__What you will do__. Extract, from the listing that follows, each line containing the word "match".

__Records to use__.

-- pv_equiv track=rewrite | github.com/betson-fernando/laudo-pericial | MODELO HOMICÍDIO/Arquivos .TEX/Erros.py | countbrack
-- ===== SOURCE A (Python) =====
-- def countbrack(string: str) -> bool:
--     """Esta função conta as chaves de uma linha. Se alguma chave for aberta ou fechada erroneamente, retorna erro."""
--     cont = 0
--     for char in string:
--         if char == "{":
--             cont += 1
--         elif char == "}":
--             cont -= 1
--             if cont < 0:
--                 return False
--         elif char == "\n" and cont != 0:
--             return False
--     return True
-- ===== SOURCE B (Python) =====
-- def countbrack(string: str) -> bool:
--     lines = string.split('\n')
--     n = len(lines)
--     for i, line in enumerate(lines):
--         cont = 0
--         for ch in line:
--             if ch == '{':
--                 cont += 1
--             elif ch == '}':
--                 cont -= 1
--                 if cont < 0:
--                     return False
--         if i < n - 1 and cont != 0:
--             return False
--     return True
-- ===== Notes on version B (the rewrite author's own statement) =====
-- stated objective: alternative
-- what changed: B first splits the string on newline characters and judges each line independently with a fresh counter (balance required for every line except the last, which only needs non-negativity), replacing A's single stateful scan with early returns at embedded newlines.
import Mathlib
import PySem

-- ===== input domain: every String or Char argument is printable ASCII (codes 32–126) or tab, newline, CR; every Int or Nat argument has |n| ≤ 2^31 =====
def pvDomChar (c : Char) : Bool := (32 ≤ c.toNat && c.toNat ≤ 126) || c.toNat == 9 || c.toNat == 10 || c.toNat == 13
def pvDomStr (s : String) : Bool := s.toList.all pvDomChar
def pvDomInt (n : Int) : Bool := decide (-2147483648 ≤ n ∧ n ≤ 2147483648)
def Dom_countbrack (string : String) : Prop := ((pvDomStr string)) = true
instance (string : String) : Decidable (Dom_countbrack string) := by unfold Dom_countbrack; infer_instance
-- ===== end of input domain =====

-- B splits the string on '\n' and checks each line with a fresh counter (last line needs only non-negativity); same value as A's single stateful scan.

-- ===== PORT A =====
-- A's for-loop over the characters with counter `cont` and early returns.
def countbrackLoop : List Char → Int → Bool
  | [], _ => true
  | c :: rest, cont =>
    if c = '{' then countbrackLoop rest (cont + 1)
    else if c = '}' then
      (if cont - 1 < 0 then false else countbrackLoop rest (cont - 1))
    else if c = '\n' ∧ cont ≠ 0 then false
    else countbrackLoop rest cont

def countbrack (string : String) : Bool :=
  countbrackLoop string.toList 0

-- ===== PORT B =====
-- Source B: string.split('\n')
def splitNl : List Char → List (List Char)
  | [] => [[]]
  | c :: rest =>
    if c = '\n' then [] :: splitNl rest
    else
      match splitNl rest with
      | h :: t => (c :: h) :: t
      | [] => [[c]]

-- Source B inner loop: scan one line with a fresh counter; none = went negative (return False)
def scanLine : List Char → Int → Option Int
  | [], cont => some cont
  | c :: rest, cont =>
    if c = '{' then scanLine rest (cont + 1)
    else if c = '}' then
      (if cont - 1 < 0 then none else scanLine rest (cont - 1))
    else scanLine rest cont

-- Source B outer loop over the lines: every line but the last must end balanced at 0
def checkLines : List (List Char) → Bool
  | [] => true
  | [l] => (scanLine l 0).isSome
  | l :: rest => (scanLine l 0 == some 0) && checkLines rest

def countbrack_alt (string : String) : Bool :=
  checkLines (splitNl string.toList)

-- ===== PRECONDITION & SPEC =====
def Spec_countbrack (string : String) (out : Bool) : Prop := out = countbrack_alt string
instance (string : String) (out : Bool) : Decidable (Spec_countbrack string out) := by unfold Spec_countbrack; infer_instance

-- ===== CLAIM (what is proved, stated in full; the proofs are below) =====
def Claim_equal_countbrack : Prop := ∀ (string : String), Dom_countbrack string → Spec_countbrack string (countbrack string)

-- ===== LEMMAS AND PROOFS =====

-- A's scan run with an arbitrary starting counter, phrased over the split lines
def checkLinesFrom : List (List Char) → Int → Bool
  | [], _ => true
  | [l], cont => (scanLine l cont).isSome
  | l :: rest, cont => (scanLine l cont == some 0) && checkLinesFrom rest 0

theorem splitNl_ne_nil (cs : List Char) : splitNl cs ≠ [] := by
  induction cs with
  | nil => simp [splitNl]
  | cons c rest ih =>
    simp only [splitNl]
    split
    · simp
    · cases h : splitNl rest with
      | nil => simp
      | cons h' t => simp

theorem countbrackLoop_eq_checkLinesFrom (cs : List Char) (cont : Int) :
    countbrackLoop cs cont = checkLinesFrom (splitNl cs) cont := by
  induction cs generalizing cont with
  | nil => simp [countbrackLoop, splitNl, checkLinesFrom, scanLine]
  | cons c rest ih =>
    by_cases hbr : c = '{'
    · subst hbr
      rw [show countbrackLoop ('{' :: rest) cont = countbrackLoop rest (cont + 1) from rfl, ih]
      simp only [splitNl]
      rw [if_neg (show ¬('{' = '\n') by decide)]
      cases h : splitNl rest with
      | nil => exact absurd h (splitNl_ne_nil rest)
      | cons h' t =>
        cases t with
        | nil => simp [checkLinesFrom, scanLine]
        | cons a b => simp [checkLinesFrom, scanLine]
    · by_cases hcl : c = '}'
      · subst hcl
        rw [show countbrackLoop ('}' :: rest) cont
              = (if cont - 1 < 0 then false else countbrackLoop rest (cont - 1)) from rfl]
        simp only [splitNl]
        rw [if_neg (show ¬('}' = '\n') by decide)]
        cases h : splitNl rest with
        | nil => exact absurd h (splitNl_ne_nil rest)
        | cons h' t =>
          by_cases hneg : cont - 1 < 0
          · rw [if_pos hneg]
            cases t with
            | nil => simp [checkLinesFrom, scanLine, hneg]
            | cons a b => simp [checkLinesFrom, scanLine, hneg]
          · rw [if_neg hneg, ih]
            cases t with
            | nil => simp [checkLinesFrom, scanLine, hneg, h]
            | cons a b => simp [checkLinesFrom, scanLine, hneg, h]
      · by_cases hnl : c = '\n'
        · subst hnl
          rw [show splitNl ('\n' :: rest) = [] :: splitNl rest from by simp [splitNl]]
          by_cases hz : cont = 0
          · subst hz
            rw [show countbrackLoop ('\n' :: rest) 0 = countbrackLoop rest 0 from by
                  simp [countbrackLoop], ih]
            cases h : splitNl rest with
            | nil => exact absurd h (splitNl_ne_nil rest)
            | cons h' t => simp [checkLinesFrom, scanLine]
          · rw [show countbrackLoop ('\n' :: rest) cont = false from by
                  simp [countbrackLoop, hz]]
            cases h : splitNl rest with
            | nil => exact absurd h (splitNl_ne_nil rest)
            | cons h' t => simp [checkLinesFrom, scanLine, hz]
        · rw [show countbrackLoop (c :: rest) cont
                = (if c = '{' then countbrackLoop rest (cont + 1)
                   else if c = '}' then (if cont - 1 < 0 then false else countbrackLoop rest (cont - 1))
                   else if c = '\n' ∧ cont ≠ 0 then false else countbrackLoop rest cont) from rfl,
             if_neg hbr, if_neg hcl, if_neg (fun h => hnl h.1), ih]
          simp only [splitNl]
          rw [if_neg hnl]
          cases h : splitNl rest with
          | nil => exact absurd h (splitNl_ne_nil rest)
          | cons h' t =>
            cases t with
            | nil => simp [checkLinesFrom, scanLine, hbr, hcl]
            | cons a b => simp [checkLinesFrom, scanLine, hbr, hcl]

theorem checkLinesFrom_zero : ∀ (ls : List (List Char)), checkLinesFrom ls 0 = checkLines ls
  | [] => rfl
  | [_] => rfl
  | l :: a :: b => by
    rw [show checkLinesFrom (l :: a :: b) 0
          = ((scanLine l 0 == some 0) && checkLinesFrom (a :: b) 0) from rfl,
        show checkLines (l :: a :: b)
          = ((scanLine l 0 == some 0) && checkLines (a :: b)) from rfl,
        checkLinesFrom_zero (a :: b)]

-- ===== VERDICT (by name: the statement is the Claim_ definition above) =====
theorem countbrack_spec : Claim_equal_countbrack := by
  intro s _
  unfold Spec_countbrack countbrack countbrack_alt
  rw [countbrackLoop_eq_checkLinesFrom, checkLinesFrom_zero]
-- ===== CLAIM (what is proved, stated in full; the proofs are below) =====
def Claim_equal_sti_geometry_helper : Prop := ∀ (top : List Int) (bottom : List Int), Dom_sti_geometry_helper top bottom → Pre_sti_geometry_helper top bottom → Spec_sti_geometry_helper top bottom (sti_geometry_helper top bottom)

-- ===== LEMMAS AND PROOFS =====

-- structural core of the trimming: peel equal ends, remembering the value peeled last
def trimCore (m : Int) (p : List Int) : Option (Int × List Int) :=
  if _h : p.length ≤ 1 then none
  else if p[0]? = p.getLast? then trimCore p.head! p.tail.dropLast else some (m, p)
termination_by p.length
decreasing_by simp [List.length_dropLast, List.length_tail]; omega

-- the segment p[i:j+1]
def seg (p : List Int) (i j : Nat) : List Int := (p.take (j+1)).drop i

lemma take_succ_eq (p : List Int) (j : Nat) (hj : j < p.length) : p.take (j+1) = p.take j ++ [p[j]!] := by
  rw [List.take_add_one]
  simp [List.getElem?_eq_getElem hj, getElem!_pos p j hj]

lemma seg_decomp (p : List Int) (i j : Nat) (hij : i < j) (hj : j < p.length) :
    seg p i j = p[i]! :: seg p (i+1) (j-1) ++ [p[j]!] := by
  have hi : i < p.length := lt_trans hij hj
  unfold seg
  rw [show j - 1 + 1 = j from by omega, take_succ_eq p j hj,
      List.drop_append_of_le_length (by simp; omega),
      List.drop_eq_getElem_cons (by simp; omega)]
  simp [List.getElem_take, getElem!_pos p i hi]

lemma seg_singleton (p : List Int) (j : Nat) (hj : j < p.length) : seg p j j = [p[j]!] := by
  unfold seg
  rw [take_succ_eq p j hj, List.drop_append_of_le_length (by simp; omega),
      List.drop_eq_nil_of_le (by simp)]
  simp

lemma seg_getLast? (p : List Int) (i j : Nat) (hij : i < j) (hj : j < p.length) :
    (seg p i j).getLast? = some (p[j]!) := by
  rw [seg_decomp p i j hij hj, List.getLast?_concat]

lemma nonpal_len2 {l : List Int} (h : l.reverse ≠ l) : 2 ≤ l.length := by
  match l with
  | [] => exact absurd rfl h
  | [x] => exact absurd rfl h
  | x :: y :: rest => simp

-- A's inner copy loop is `take` up to (and including) the first occurrence of `last`
lemma innerLoopA_char (seg' : List Int) : ∀ (last : Int) (acc : List Int) (k : Nat),
    PySem.List.index? seg' last = some k →
    innerLoopA seg' last acc = acc ++ seg'.take (k+1) := by
  induction seg' with
  | nil => intro last acc k h; simp [PySem.List.index?] at h
  | cons x rest ih =>
    intro last acc k h
    by_cases hx : x = last
    · subst hx
      rw [PySem.List.index?_cons_self] at h
      obtain rfl : k = 0 := by injection h with h'; omega
      simp [innerLoopA]
    · rw [PySem.List.index?_cons_of_ne rest hx] at h
      obtain ⟨k', hk', rfl⟩ := Option.map_eq_some_iff.mp h
      simp only [innerLoopA]
      rw [if_pos (show x ≠ last from hx), ih last (acc ++ [x]) k' hk']
      simp [List.take_succ_cons]

-- the trimming loop does nothing while the ends differ and result is empty
lemma trimLoopA_noop (fuel : Nat) : ∀ (p : List Int), p ≠ [] → p[0]? ≠ p.getLast? →
    trimLoopA fuel p [] = some (Sum.inr []) := by
  induction fuel with
  | zero => intro p _ _; rfl
  | succ n ih =>
    intro p hne hne2
    obtain ⟨x, rest, rfl⟩ := List.exists_cons_of_ne_nil hne
    have h0 : PySem.List.pyGet? (x :: rest) 0 = some x := by simp
    have hl : PySem.List.pyGet? (x :: rest) (-1) = (x :: rest).getLast? := PySem.List.pyGet?_neg_one _
    obtain ⟨l, hl'⟩ : ∃ l, (x :: rest).getLast? = some l := by
      cases h : (x :: rest).getLast? with
      | none => simp [List.getLast?_eq_none_iff] at h
      | some l => exact ⟨l, rfl⟩
    simp only [trimLoopA, h0, hl, hl']
    have : ¬ x = l := by simp_all
    simp only [if_neg this]
    exact ih _ hne hne2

__Completed task__.
      match splitNl rest with
  match l with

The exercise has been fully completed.